Strandall v. Alaska Lumber Co.

73 Wash. 67 | Wash. | 1913

Mount, J.

The plaintiff recovered a judgment against the defendant in the court below on account of a balance found due from the defendant to the plaintiff from the sale of two carloads of lumber. The defendant has appealed.

But one question is presented upon this appeal. It is argued by the appellant that the superior court of Whatcom county was without jurisdiction to try the case.

It is conceded that the defendant is a domestic corporation, having its principal place of business in King county. None of its officers reside in Whatcom county, where the case was brought. The defendant sent an agent to Whatcom county where the plaintiff lived to purchase lumber. This agent purchased two carloads of lumber which were then located in the respondent’s mill yard in WTiatcom county. A contract was entered into therefor. Thereafter, plaintiff loaded the lumber upon cars in accordance with the contract and shipped the lumber out of the state upon order of the defendant. *68Previous to this time, the defendant had purchased other lumber from the plaintiff in carload lots, which was shipped out of the state in the same way.

The complaint alleged, among other things:

“That the cause of action arose in Whatcom county and the defendant transacted business at the time the same arose in said Whatcom county.”

The statute ítem. & Bal. Code, § 206, provides as follows:

“An action against a corporation may be brought in any county where the corporation transacts business or transacted business at the time the cause of action arose; or in any county where the corporation has an office for the transaction of business or any person resides upon whom process may be served against such corporation, unless otherwise provided in this code.”

It is argued, in substance, by the defendant, that the purchase of the lumber from the plaintiff in Whatcom county is not transacting business in that county, within the meaning of the statute.

Prior to the year 1909, the statute provided:

“An action against a corporation may be brought in any county where the corporation has an office for the transaction of business, or any person resides upon whom process may be served against such corporation.” Ballinger’s Code, § 4854.

In 1909 this statute was amended so as to read as first above quoted. See Laws 1909, p. 69; Collins v. Hazel Lumber Co., 54 Wash. 524, 103 Pac. 798. It will be observed that the words “where the corporation transacts business or transacted business at the time the cause of action arose,” have been inserted'into the previous statute, evidently for the purpose of authorizing suits to be brought in the county where the corporation transacts business, whether it has an office for that purpose in such county or not.
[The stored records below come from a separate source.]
-- per-word: B's inner loop computes typed (pcount words) on w, for w a member of words
theorem perword_B (words : List String) (w : String) (hw : w ∈ words) :
    queryChars w.toList (words.foldl (fun l w => insertChars w.toList l) PTrieL.nil)
      = typed (fun p => pcount words p) [] w.toList := by
  set root := words.foldl (fun l w => insertChars w.toList l) PTrieL.nil with hroot
  have hcnt : ∀ p : List Char, p ≠ [] → cnt root p = pcount words p := by
    intro p hp
    rw [hroot, cnt_buildB words PTrieL.nil p hp, cnt_nil]
    ring
  have hpos : ∀ p : List Char, p ≠ [] → p.isPrefixOf (([] : List Char) ++ w.toList) →
      1 ≤ cnt root p := by
    intro p hp hpre
    rw [hcnt p hp]
    unfold pcount
    have : 1 ≤ words.countP (fun w' => p.isPrefixOf w'.toList) := by
      rw [Nat.succ_le_iff, List.countP_pos_iff]
      exact ⟨w, hw, by simpa using hpre⟩
    exact_mod_cast this
  rw [queryChars_typed w.toList root [] root rfl hpos]
  apply typed_congr
  intro p hp
  exact hcnt p hp

-- ===== VERDICT (by name: the statement is the Claim_ definition above) =====
theorem solution_spec : Claim_equal_solution := by
  intro words _
  unfold Spec_solution solution solution_alt
  simp only []
  apply Eq.trans (foldl_sum_congr _ (fun w => typed (fun p => pcount words p) [] w.toList)
    words (fun w _ => perword_A words w) 0)
  exact (foldl_sum_congr _ _ words (fun w hw => perword_B words w hw) 0).symm
theorem buildFrames_spec :
    ∀ (n : Nat) (rem : List (List (List Char))),
      (∀ row ∈ rem, ∀ cs ∈ row, n ≤ (mySplit ';' cs).length) →
      buildFrames n rem
        = (List.range n).map (fun k => rem.map (fun row => row.map (fun cs => parseAt cs k))) := by
  intro n
  induction n with
  | zero => intro rem _; simp [buildFrames]
  | succ n ih =>
      intro rem hrem
      have hframe : (rem.map stepRow).map (fun r => r.1)
          = rem.map (fun row => row.map (fun cs => parseAt cs 0)) := by
        rw [List.map_map]
        refine List.map_congr_left (fun row _ => ?_)
        simp only [Function.comp_apply, stepRow, List.map_map]
        refine List.map_congr_left (fun cs _ => ?_)
        simp only [Function.comp_apply, parseAt]
        rw [← peel_fst]
        cases h : mySplit ';' cs with
        | nil => exact absurd h (mySplit_ne_nil ';' cs)
        | cons p ps => simp
      have hstep : (rem.map stepRow).map (fun r => r.2)
          = rem.map (fun row => row.map (fun cs => (peelC cs).2)) := by
        rw [List.map_map]
        refine List.map_congr_left (fun row _ => ?_)
        simp only [Function.comp_apply, stepRow, List.map_map]
        rfl
      have hrem' : ∀ row ∈ rem.map (fun row => row.map (fun cs => (peelC cs).2)),
          ∀ cs ∈ row, n ≤ (mySplit ';' cs).length := by
        intro row hrow cs hcs
        simp only [List.mem_map] at hrow
        obtain ⟨row0, hrow0, rfl⟩ := hrow
        simp only [List.mem_map] at hcs
        obtain ⟨cs0, hcs0, rfl⟩ := hcs
        have hlen := hrem row0 hrow0 cs0 hcs0
        by_cases hn : n = 0
        · subst hn; exact Nat.zero_le _
        · have hmem : ';' ∈ cs0 := mem_of_two_le cs0 (by omega)
          rw [peel_snd cs0 hmem]
          cases h : mySplit ';' cs0 with
          | nil => exact absurd h (mySplit_ne_nil ';' cs0)
          | cons p ps =>
              rw [h] at hlen
              simp only [List.length_cons] at hlen
              simp only [List.tail_cons]
              omega
      have hrec : buildFrames n (rem.map (fun row => row.map (fun cs => (peelC cs).2)))
          = (List.range n).map (fun k =>
              rem.map (fun row => row.map (fun cs => parseAt cs (k + 1)))) := by
        rw [ih _ hrem']
        refine List.map_congr_left (fun k hk => ?_)
        rw [List.map_map]
        refine List.map_congr_left (fun row hrow => ?_)
        simp only [Function.comp_apply, List.map_map]
        refine List.map_congr_left (fun cs hcs => ?_)
        simp only [Function.comp_apply, parseAt]
        have hlen := hrem row hrow cs hcs
        have hkn : k < n := List.mem_range.mp hk
        have hmem : ';' ∈ cs := mem_of_two_le cs (by omega)
        rw [peel_snd cs hmem]
        cases h : mySplit ';' cs with
        | nil => exact absurd h (mySplit_ne_nil ';' cs)
        | cons p ps => simp
      show (rem.map stepRow).map (fun r => r.1)
            :: buildFrames n ((rem.map stepRow).map (fun r => r.2)) = _
      rw [hframe, hstep, hrec, List.range_succ_eq_map]
      simp [List.map_map]

-- getD through a map by String.ofList (the bridge from char lists back to strings)
theorem getD_map_ofList (l : List (List Char)) (k : Nat) :
    (l.map String.ofList).getD k "" = String.ofList (l.getD k []) := by
  induction l generalizing k with
  | nil => simp
  | cons p ps ih => cases k with
      | zero => simp
      | succ k => simp only [List.getD_cons_succ]; exact ih k

theorem ofList_eq_empty_iff (cs : List Char) : String.ofList cs = "" ↔ cs = [] := by
  constructor
  · intro h; have h2 := congrArg String.toList h; simp at h2; exact h2
  · rintro rfl; simp

-- one cell: B's peel-and-parse value is A's split-and-index value
theorem parseAt_eq_pvVal (tm : List (List String)) (i j k : Nat) :
    parseAt ((tm.getD i []).getD j "").toList k = pvVal tm i j k := by
  unfold parseAt parseHead pvVal
  simp only [pySplit_semi, getD_map_ofList, ofList_eq_empty_iff]

-- a list element reached through getD, as a member of a take-prefix
theorem getD_mem_take {α : Type} [Inhabited α] (l : List α) (i n : Nat) (d : α)
    (hi : i < n) (hn : n ≤ l.length) : l.getD i d ∈ l.take n := by
  have hil : i < l.length := lt_of_lt_of_le hi hn
  rw [List.getD_eq_getElem l d hil]
  have : l[i] = (l.take n)[i]'(by simp [hil, hi]) := (List.getElem_take).symm
  rw [this]
  exact List.getElem_mem _
-- pv_equiv track=rewrite | github.com/jeffmahoney/python-linux-keyring | src/linux_keyring/libkeyutils.py | _build_perm_mask
-- ===== SOURCE A (Python) =====
-- from typing import Dict, TypeVar, Optional
--
-- _PERM_FLAGS: Dict[str,  int] = {"v": 0x01, "r": 0x02, "w": 0x04, "x": 0x08, "l": 0x10, "a": 0x20}
--
-- _SET_SHIFT: Dict[str,  int] = {"p": 24, "u": 16, "g": 8, "o": 0}
--
-- def _build_perm_mask(clauses: list[str]) -> int:  # pylint: disable=too-many-branches
--     """Build 32-bit key permission mask from chmod-like clauses.
--     who: p,u,g,o; ops: +,-,= ; perms: v,r,w,x,l,a or 'all'
--     """
--     mask = 0
--     for c in clauses:
--         c = c.strip()
--         if not c:
--             continue
--         i = 0
--         who = []
--         while i < len(c) and c[i] in "pugo":
--             who.append(c[i])
--             i += 1
--         if not who:
--             who = list("pugo")
--         if i >= len(c) or c[i] not in "+-=":
--             raise ValueError(f"Invalid clause '{c}'")
--         op = c[i]
--         i += 1
--         spec = c[i:]
--         if not spec:
--             bits = 0
--         elif spec == "all":
--             bits = 0
--             for b in _PERM_FLAGS.values():
--                 bits |= b
--         else:
--             bits = 0
--             for ch in spec:
--                 if ch not in _PERM_FLAGS:
--                     raise ValueError(f"Unknown perm '{ch}' in '{c}'")
--                 bits |= _PERM_FLAGS[ch]
--         for w in who:
--             shift = _SET_SHIFT[w]
--             cur = (mask >> shift) & 0x3F
--             if op == "=":
--                 newb = bits
--             elif op == "+":
--                 newb = cur | bits
--             elif op == "-":
--                 newb = cur & (~bits & 0x3F)
--             else:
--                 raise ValueError(f"Unknown op '{op}' in '{c}'")
--             mask &= ~(0x3F << shift)
--             mask |= (newb & 0x3F) << shift
--     return mask
-- ===== SOURCE B (Python) =====
-- _PERM_FLAGS = {"v": 0x01, "r": 0x02, "w": 0x04, "x": 0x08, "l": 0x10, "a": 0x20}
--
-- _SET_SHIFT = {"p": 24, "u": 16, "g": 8, "o": 0}
--
--
-- def _build_perm_mask(clauses: list[str]) -> int:
--     """Two staged passes: parse every clause first, then resolve each of the 24
--     (who, flag) bits independently by scanning the parsed clauses BACKWARDS for
--     the last operation that decides that bit ('=' always decides it; '+'/'-'
--     decide it only when the flag is in their spec)."""
--     parsed = []
--     for c in clauses:
--         c = c.strip()
--         if not c:
--             continue
--         j = 0
--         while j < len(c) and c[j] in "pugo":
--             j += 1
--         if j >= len(c) or c[j] not in "+-=":
--             raise ValueError(f"Invalid clause '{c}'")
--         who = c[:j] or "pugo"
--         op = c[j]
--         spec = c[j + 1:]
--         if spec == "all":
--             bits = 0x3F
--         else:
--             bits = 0
--             for ch in spec:
--                 if ch not in _PERM_FLAGS:
--                     raise ValueError(f"Unknown perm '{ch}' in '{c}'")
--                 bits |= _PERM_FLAGS[ch]
--         parsed.append((who, op, bits))
--     mask = 0
--     for w, shift in _SET_SHIFT.items():
--         for flag in _PERM_FLAGS.values():
--             for who, op, bits in reversed(parsed):
--                 if w not in who:
--                     continue
--                 if op == "=":
--                     if bits & flag:
--                         mask |= flag << shift
--                     break
--                 if bits & flag:
--                     if op == "+":
--                         mask |= flag << shift
--                     break
--     return mask
-- ===== Notes on version B (the rewrite author's own statement) =====
-- stated objective: alternative
-- what changed: B replaces A's single forward pass that mutates a packed 32-bit mask clause by clause with two staged passes: it first parses all clauses into (who, op, bits) triples, then computes each of the 24 (who, flag) result bits independently by scanning the parsed clauses backwards for the last operation that decides that bit ('=' always decides; '+'/'-' only when the flag is in their spec), OR-ing decided bits into a fresh mask.
import Mathlib
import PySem

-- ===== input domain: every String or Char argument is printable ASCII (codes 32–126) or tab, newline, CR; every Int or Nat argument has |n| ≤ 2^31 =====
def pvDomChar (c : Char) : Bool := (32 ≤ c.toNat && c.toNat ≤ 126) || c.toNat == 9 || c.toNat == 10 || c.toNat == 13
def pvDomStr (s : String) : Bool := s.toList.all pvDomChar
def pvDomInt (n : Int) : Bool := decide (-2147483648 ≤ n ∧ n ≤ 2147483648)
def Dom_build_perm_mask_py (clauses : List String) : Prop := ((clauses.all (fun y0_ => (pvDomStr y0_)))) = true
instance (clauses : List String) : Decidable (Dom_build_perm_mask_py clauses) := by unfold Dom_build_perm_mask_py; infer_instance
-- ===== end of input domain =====

-- B replaces A's single forward pass mutating a packed 32-bit mask with two staged passes:
-- parse all clauses into (who, op, bits) triples first, then resolve each of the 24
-- (who, flag) result bits independently by scanning the parsed clauses backwards for the
-- last operation that decides that bit (objective: alternative).

-- shared module constants (_PERM_FLAGS / _SET_SHIFT; shift values ported as the Nat shift amounts)
def pvPermFlags : PySem.Dict Char Int :=
  PySem.Dict.ofList [('v', 1), ('r', 2), ('w', 4), ('x', 8), ('l', 16), ('a', 32)]

def pvSetShift : PySem.Dict Char Nat :=
  PySem.Dict.ofList [('p', 24), ('u', 16), ('g', 8), ('o', 0)]

-- ===== PORT A =====  (none = the ValueError raises of A)
def pvSpecBitsA (spec : List Char) : Option Int :=
  if spec = [] then some 0
  else if spec = ['a', 'l', 'l'] then
    some (pvPermFlags.values.foldl (fun bits b => PySem.Int.bor bits b) 0)
  else
    spec.foldlM (fun bits ch =>
      match pvPermFlags.get? ch with
      | none => none
      | some v => some (PySem.Int.bor bits v)) 0

def pvWhoStepA (op : Char) (bits mask : Int) (w : Char) : Option Int :=
  let shift := pvSetShift.getD w 0
  let cur := PySem.Int.band (mask >>> shift) 63
  let newb? : Option Int :=
    if op = '=' then some bits
    else if op = '+' then some (PySem.Int.bor cur bits)
    else if op = '-' then some (PySem.Int.band cur (PySem.Int.band (Int.not bits) 63))
    else none
  match newb? with
  | none => none
  | some newb =>
      some (PySem.Int.bor (PySem.Int.band mask (Int.not ((63 : Int) <<< shift)))
        (PySem.Int.band newb 63 <<< shift))

def pvClauseA (mask : Int) (c0 : String) : Option Int :=
  let c := (PySem.Str.strip c0).toList
  if c = [] then some mask
  else
    let who0 := c.takeWhile (fun ch => ch ∈ ['p', 'u', 'g', 'o'])
    let who := if who0 = [] then ['p', 'u', 'g', 'o'] else who0
    match c.drop who0.length with
    | [] => none
    | op :: spec =>
      if op ∈ ['+', '-', '='] then
        match pvSpecBitsA spec with
        | none => none
        | some bits => who.foldlM (fun m w => pvWhoStepA op bits m w) mask
      else none

def build_perm_mask_py (clauses : List String) : Int :=
  (clauses.foldlM pvClauseA 0).getD 0

-- ===== PORT B =====  (pass 1: parse every clause into (who, op, bits); none = ValueError)
def pvSpecBitsB (spec : List Char) : Option Int :=
  if spec = ['a', 'l', 'l'] then some 63
  else
    spec.foldlM (fun bits ch =>
      match pvPermFlags.get? ch with
      | none => none
      | some v => some (PySem.Int.bor bits v)) 0

def pvParseB (acc : List (List Char × Char × Int)) (c0 : String) :
    Option (List (List Char × Char × Int)) :=
  let c := (PySem.Str.strip c0).toList
  if c = [] then some acc
  else
    let j := (c.takeWhile (fun ch => ch ∈ ['p', 'u', 'g', 'o'])).length
    match c.drop j with
    | [] => none
    | op :: spec =>
      if op ∈ ['+', '-', '='] then
        let who := if j = 0 then ['p', 'u', 'g', 'o'] else c.take j
        match pvSpecBitsB spec with
        | none => none
        | some bits => some (acc ++ [(who, op, bits)])
      else none

-- pass 2 inner loop: scan the parsed clauses backwards (the list is already reversed) for
-- the last operation deciding bit `flag` of who `w`; `break` = returning without recursing
def pvBitLoopB (w : Char) (flag : Int) (shift : Nat) :
    List (List Char × Char × Int) → Int → Int
  | [], mask => mask
  | (who, op, bits) :: rest, mask =>
    if w ∈ who then
      if op = '=' then
        (if PySem.Int.band bits flag ≠ 0 then PySem.Int.bor mask (flag <<< shift) else mask)
      else if PySem.Int.band bits flag ≠ 0 then
        (if op = '+' then PySem.Int.bor mask (flag <<< shift) else mask)
      else pvBitLoopB w flag shift rest mask
    else pvBitLoopB w flag shift rest mask

def build_perm_mask_py_alt (clauses : List String) : Int :=
  match clauses.foldlM pvParseB [] with
  | none => 0
  | some parsed =>
    pvSetShift.items.foldl (fun mask ws =>
      pvPermFlags.values.foldl (fun mask flag =>
        pvBitLoopB ws.1 flag ws.2 parsed.reverse mask) mask) 0

-- ===== PRECONDITION & SPEC =====
-- Pre_ excludes exactly the inputs on which A raises ValueError: a stripped non-empty clause
-- whose greedy [pugo]* prefix is not followed by an op in "+-=", or whose spec part is neither
-- empty, nor "all", nor made only of the perm letters v r w x l a.
def pvValidClause (c : List Char) : Bool :=
  c.isEmpty ||
    (match c.dropWhile (fun ch => ch ∈ ['p', 'u', 'g', 'o']) with
     | [] => false
     | op :: spec =>
       op ∈ ['+', '-', '='] &&
         (spec = ['a', 'l', 'l'] || spec.all (fun ch => ch ∈ ['v', 'r', 'w', 'x', 'l', 'a'])))

def Pre_build_perm_mask_py (clauses : List String) : Prop :=
  ∀ c ∈ clauses, pvValidClause (PySem.Str.strip c).toList = true
instance (clauses : List String) : Decidable (Pre_build_perm_mask_py clauses) := by
  unfold Pre_build_perm_mask_py; infer_instance

def pvWitness_build_perm_mask_py : List String := ["u+rw", "g=all", " o-x ", "", "p+v"]

def Spec_build_perm_mask_py (clauses : List String) (out : Int) : Prop :=
  out = build_perm_mask_py_alt clauses
instance (clauses : List String) (out : Int) : Decidable (Spec_build_perm_mask_py clauses out) := by
  unfold Spec_build_perm_mask_py; infer_instance

-- ===== CLAIM (what is proved, stated in full; the proofs are below) =====
def Claim_equal_build_perm_mask_py : Prop :=
  ∀ (clauses : List String), Dom_build_perm_mask_py clauses →
    Pre_build_perm_mask_py clauses →
      Spec_build_perm_mask_py clauses (build_perm_mask_py clauses)

-- ===== LEMMAS AND PROOFS =====

-- ---- the abstract forward semantics both programs are measured against ----
-- pvUpd is A's per-who 6-bit update in Nat form; pvEval folds it clause by clause.
def pvUpd (op : Char) (cur bits : Nat) : Nat :=
  if op = '=' then bits else if op = '+' then cur ||| bits else cur &&& (63 - (63 &&& bits))

def pvCStep (w : Char) (cur : Nat) (e : List Char × Char × Int) : Nat :=
  e.1.foldl (fun c x => if x = w then pvUpd e.2.1 c e.2.2.toNat else c) cur

def pvEval (w : Char) (cur : Nat) (P : List (List Char × Char × Int)) : Nat :=
  P.foldl (pvCStep w) cur

def pvGoodE (e : List Char × Char × Int) : Prop :=
  (∀ x ∈ e.1, x ∈ (['p', 'u', 'g', 'o'] : List Char)) ∧
    e.2.1 ∈ (['+', '-', '='] : List Char) ∧ ∃ b : Nat, b < 64 ∧ e.2.2 = (b : Int)

def pvPack (p u g o : Nat) : Int := ((p * 16777216 + u * 65536 + g * 256 + o : Nat) : Int)

-- B's backward per-bit resolution, abstractly (d = the value when no clause decides the bit)
def pvResolve (w : Char) (k : Nat) (d : Bool) :
    List (List Char × Char × Int) → Bool
  | [] => d
  | (who, op, bits) :: rest =>
    if w ∈ who then
      if op = '=' then bits.toNat.testBit k
      else if bits.toNat.testBit k then op == '+'
      else pvResolve w k d rest
    else pvResolve w k d rest

-- ---- generic Nat bit-arithmetic facts ----
theorem pvAnd63 (x : Nat) : x &&& 63 = x % 64 := Nat.and_two_pow_sub_one_eq_mod x 6

theorem pvOrLt {x y : Nat} (hx : x < 64) (hy : y < 64) : x ||| y < 64 :=
  Nat.or_lt_two_pow (n := 6) hx hy

theorem pvAndShift (a b s : Nat) : a &&& (b <<< s) = ((a >>> s) &&& b) <<< s := by
  apply Nat.eq_of_testBit_eq; intro i
  simp only [Nat.testBit_and, Nat.testBit_shiftLeft, Nat.testBit_shiftRight]
  by_cases hs : s ≤ i
  · simp only [ge_iff_le, hs, decide_true, Bool.true_and]
    rw [Nat.add_sub_cancel' hs]
  · simp [hs]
In Hayworth v. McDonald, 67 Wash. 496, 121 Pac. 984, we held that the execution of a bond in an attachment suit was *69such a transaction of business as to authorize an action in the county where the bond was filed. In Lee v. Fidelity Storage & Transfer Co., 51 Wash. 208, 98 Pac. 658, where a foreign corporation was engaged in assembling carload lots of household goods from different persons and forwarding them to different points outside the state, it was held that the appellant was doing business within this state.

It is plain, we think, that, where the defendant was purchasing lumber from the plaintiff and ordering such lumber shipped from plaintiff’s mill direct to other points, that the corporation was transacting business within Whatcom county where the mill was located. The superior court therefore had jurisdiction to try the case.

The judgment is affirmed.

Crow, C. J., Parker, Chadwick, and Gose, JJ., concur.